# Member pack delay.



## martintt (Jan 11, 2008)

I ordered my member pack back in November but haven't received it. I have emailed TTOC shop address and a couple of others but had no reply except from the editor John who said someone would be in touch soon.
I understand that it is a volantary club and things will take time but a reply would be appreciated with an update as I'm starting to get a leetle bit concerned.

Any one involved in the running of the club who reads this please help!


----------



## ADE TT (May 1, 2007)

That makes 2 of us :?: im still waiting and its been months whats going on :?: also was informed via email i would have the pack just before christmas :?: :?: :?: :? and that was only after emailing them, not a good start.
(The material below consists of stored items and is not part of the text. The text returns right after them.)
theorem getTargetCount_spec : Claim_equal_getTargetCount := by
  intro M digits target _ hpre
  show getTargetCount M digits target = getTargetCount_alt M digits target
  unfold getTargetCount getTargetCount_alt
  by_cases h0 : digits = 0
  · subst h0; simp [getTargetCountGo]
  · rw [if_neg h0]
    by_cases ht : target < 0
    · rw [if_pos ht]
      by_cases hneg : digits < 0
      · rw [if_pos hneg]
      · rw [if_neg hneg]
        have hn : digits.toNat = (digits.toNat - 1) + 1 := by omega
        rw [hn]
        simp [getTargetCountGo, ht]
    · have hpre' : 0 < digits ∧ digits < (M.length : Int) ∧
          ∀ row ∈ (M.take (digits.toNat + 1)).drop 1, target < (row.length : Int) := by
        rcases hpre with h | ⟨h1, h2 | ⟨h3, h4⟩⟩
        · omega
        · omega
        · exact ⟨by omega, h3, h4⟩
      obtain ⟨hd0, hlen, hrowsmem⟩ := hpre'
      rw [if_neg (show ¬ digits < 0 by omega), if_neg ht]
      have hA := (go_eq_pvF M digits.toNat M target (pvInv_refl M)).1
      have hrows : ∀ lvl, 1 ≤ lvl → lvl ≤ digits.toNat → target.toNat < pvRowLen M lvl := by
        intro lvl h1 h2
        have := pre_rows M digits target hd0 hlen hrowsmem lvl h1 h2
        omega
      have hfin := (outer_fill M target.toNat digits.toNat (by omega) hrows digits.toNat
        (le_refl _)).2.2.2 digits.toNat (by omega) (le_refl _) target.toNat (le_refl _)
      have hcast : ((target.toNat : Nat) : Int) = target := Int.toNat_of_nonneg (by omega)
      rw [hA]
      conv_lhs => rw [← hcast]
      conv_rhs => rw [← pvCell_cast]
      exact hfin.symm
So ive email again and no answer, I've ask if this is not happing i would like a refund.

ADE


----------



## martintt (Jan 11, 2008)

Ive had a reply from a chap called Mark who I think is one of the reps on the TTOC website. He is chasing it up with the vice-chairman so hopefully its getting sorted.
Will keep you updated.


----------



## clived (May 6, 2002)

Hi All,

First thing to say is we do state that packs may take 6 weeks as every membership card is personalised and comes from an external supplier.

Saying that, I think that some of your packs are at the 6 week point, so I understand why you're expecting them. The best place to ask the question is via email to membership.secretary(at)ttoc.co.uk as I don't have visibility of if the membership cards have arrived yet or not.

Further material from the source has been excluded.